-- B's fold, characterized: s0/s1/s2 are prefix sums, s1+m0 and s2+m1 are the
-- machine-2 and machine-3 completion times of the scalar recurrence, and the
-- aggregates are folds over the pvTail value stream.
lemma B_fold (p : List (List Int)) (d : List Int) :
    ∀ (l : List Int) (s0 s1 s2 m0 m1 cm mt su : Int),
    l.foldl (pvBStep p d) (s0, s1, s2, some m0, some m1, some cm, some mt, su)
    = ((l.foldl (pvStep p) (s0, s1 + m0, s2 + m1)).1,
       pvSum p 1 l s1,
       pvSum p 2 l s2,
       some ((l.foldl (pvStep p) (s0, s1 + m0, s2 + m1)).2.1 - pvSum p 1 l s1),
       some ((l.foldl (pvStep p) (s0, s1 + m0, s2 + m1)).2.2 - pvSum p 2 l s2),
       some ((pvTail p (s0, s1 + m0, s2 + m1) l).foldl (fun a x => max a x.1) cm),
       some ((pvTail p (s0, s1 + m0, s2 + m1) l).foldl
              (fun a x => max a (max (x.1 - PySem.List.pyGetD d x.2 0) 0)) mt),
       (pvTail p (s0, s1 + m0, s2 + m1) l).foldl
         (fun a x => a + max (x.1 - PySem.List.pyGetD d x.2 0) 0) su) := by
  intro l
  induction l with
  | nil =>
    intro s0 s1 s2 m0 m1 cm mt su
    simp [pvSum, pvTail]
  | cons j r ih =>
    intro s0 s1 s2 m0 m1 cm mt su
    have hstep : pvBStep p d (s0, s1, s2, some m0, some m1, some cm, some mt, su) j
        = (s0 + pvJobB p 0 j,
           s1 + pvJobB p 1 j,
           s2 + pvJobB p 2 j,
           some (max m0 (s0 + pvJobB p 0 j - s1)),
           some (max m1 (s1 + pvJobB p 1 j + max m0 (s0 + pvJobB p 0 j - s1) - s2)),
           some (max cm (s2 + pvJobB p 2 j
              + max m1 (s1 + pvJobB p 1 j + max m0 (s0 + pvJobB p 0 j - s1) - s2))),
           some (max mt (max ((s2 + pvJobB p 2 j
              + max m1 (s1 + pvJobB p 1 j + max m0 (s0 + pvJobB p 0 j - s1) - s2))
              - PySem.List.pyGetD d j 0) 0)),
           su + max ((s2 + pvJobB p 2 j
              + max m1 (s1 + pvJobB p 1 j + max m0 (s0 + pvJobB p 0 j - s1) - s2))
              - PySem.List.pyGetD d j 0) 0) := rfl
    have hJB : pvJobB = pvJobP := rfl
    have hc : ((s0 + pvJobB p 0 j),
        (s1 + pvJobB p 1 j) + max m0 (s0 + pvJobB p 0 j - s1),
        (s2 + pvJobB p 2 j) + max m1 (s1 + pvJobB p 1 j + max m0 (s0 + pvJobB p 0 j - s1) - s2))
        = pvStep p (s0, s1 + m0, s2 + m1) j := by
      simp only [pvStep, hJB]
      refine Prod.ext (by rfl) (Prod.ext ?_ ?_) <;> simp only [] <;> omega
    have hc2 : (s2 + pvJobB p 2 j
        + max m1 (s1 + pvJobB p 1 j + max m0 (s0 + pvJobB p 0 j - s1) - s2))
        = (pvStep p (s0, s1 + m0, s2 + m1) j).2.2 := congrArg (·.2.2) hc
    rw [List.foldl_cons, hstep, ih, hc, hc2]
    rw [show pvTail p (s0, s1 + m0, s2 + m1) (j :: r)
        = ((pvStep p (s0, s1 + m0, s2 + m1) j).2.2, j)
          :: pvTail p (pvStep p (s0, s1 + m0, s2 + m1) j) r from rfl]
    simp only [pvSum, List.foldl_cons]
    rfl

-- ===== VERDICT (by name: the statement is the Claim_ definition above) =====
theorem calculate_criteria_spec : Claim_equal_calculate_criteria := by
  intro pi p d _ hpre
  unfold Spec_calculate_criteria
  obtain ⟨hne, -, -⟩ := hpre
  cases pi with
  | nil => exact absurd rfl hne
  | cons f rest =>
    -- the first iteration of B's loop, from the all-None initial state (definitional)
    have hfirst : pvBStep p d (0, 0, 0, none, none, none, none, 0) f
        = (0 + pvJobB p 0 f, 0 + pvJobB p 1 f, 0 + pvJobB p 2 f,
           some (0 + pvJobB p 0 f - 0),
           some (0 + pvJobB p 1 f + (0 + pvJobB p 0 f - 0) - 0),
           some (0 + pvJobB p 2 f + (0 + pvJobB p 1 f + (0 + pvJobB p 0 f - 0) - 0)),
           some (max ((0 + pvJobB p 2 f + (0 + pvJobB p 1 f + (0 + pvJobB p 0 f - 0) - 0))
              - PySem.List.pyGetD d f 0) 0),
           0 + max ((0 + pvJobB p 2 f + (0 + pvJobB p 1 f + (0 + pvJobB p 0 f - 0) - 0))
              - PySem.List.pyGetD d f 0) 0) := rfl
    have hJB : pvJobB = pvJobP := rfl
    have hbase : ((pvJobB p 0 f : Int),
        pvJobB p 1 f + pvJobB p 0 f,
        pvJobB p 2 f + (pvJobB p 1 f + pvJobB p 0 f)) = pvInit p f := by
      simp only [pvInit, hJB]
      refine Prod.ext (by rfl) (Prod.ext ?_ ?_) <;> simp only [] <;> omega
    have hc2i : (pvJobB p 2 f + (pvJobB p 1 f + pvJobB p 0 f) : Int)
        = (pvInit p f).2.2 := congrArg (·.2.2) hbase
    simp only [calculate_criteria, calculate_criteria_alt, matrix_eq, List.foldl_cons, hfirst]
    rw [B_fold]
    simp only [zero_add, sub_zero]
    rw [hbase, hc2i]
    -- now reduce A's side to the same pvTail folds
    set s0 := pvInit p f with hs0
    set H := pvHist p s0 rest with hH
    have hlen : (f :: rest).length = (H.map (·.2.2)).length := by
      simp [hH, pvHist_length]
    have hrow2 : List.getD [H.map (·.1), H.map (·.2.1), H.map (·.2.2)] 2 [] = H.map (·.2.2) := by
      rfl
    rw [hrow2, hlen]
    rw [foldl_range_zip (fun (m : Option Int) x y =>
        match m with
        | none => some (max (x - PySem.List.pyGetD d y 0) 0)
        | some v => some (max v (max (x - PySem.List.pyGetD d y 0) 0)))
      (H.map (·.2.2)) (f :: rest) none hlen.symm]
    rw [foldl_range_zip (fun (acc : Int) x y => acc + max (x - PySem.List.pyGetD d y 0) 0)
      (H.map (·.2.2)) (f :: rest) 0 hlen.symm]
    rw [hH, zip_hist, hist_map_eq_cons]
    rw [PySem.List.max?_id_cons]
    simp only [List.foldl_cons, List.foldl_map, Option.getD_some, zero_add]
    rw [opt_fold]
    rfl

→ **Work instructions**: Transcribe the records above from the line holding "simp only [pvStep, hJB]" down to the line holding "rw [show pvTail", inclusive, without adding anything.

→ **Output for this task**:
      simp only [pvStep, hJB]
      refine Prod.ext (by rfl) (Prod.ext ?_ ?_) <;> simp only [] <;> omega
    have hc2 : (s2 + pvJobB p 2 j
        + max m1 (s1 + pvJobB p 1 j + max m0 (s0 + pvJobB p 0 j - s1) - s2))
        = (pvStep p (s0, s1 + m0, s2 + m1) j).2.2 := congrArg (·.2.2) hc
    rw [List.foldl_cons, hstep, ih, hc, hc2]
    rw [show pvTail p (s0, s1 + m0, s2 + m1) (j :: r)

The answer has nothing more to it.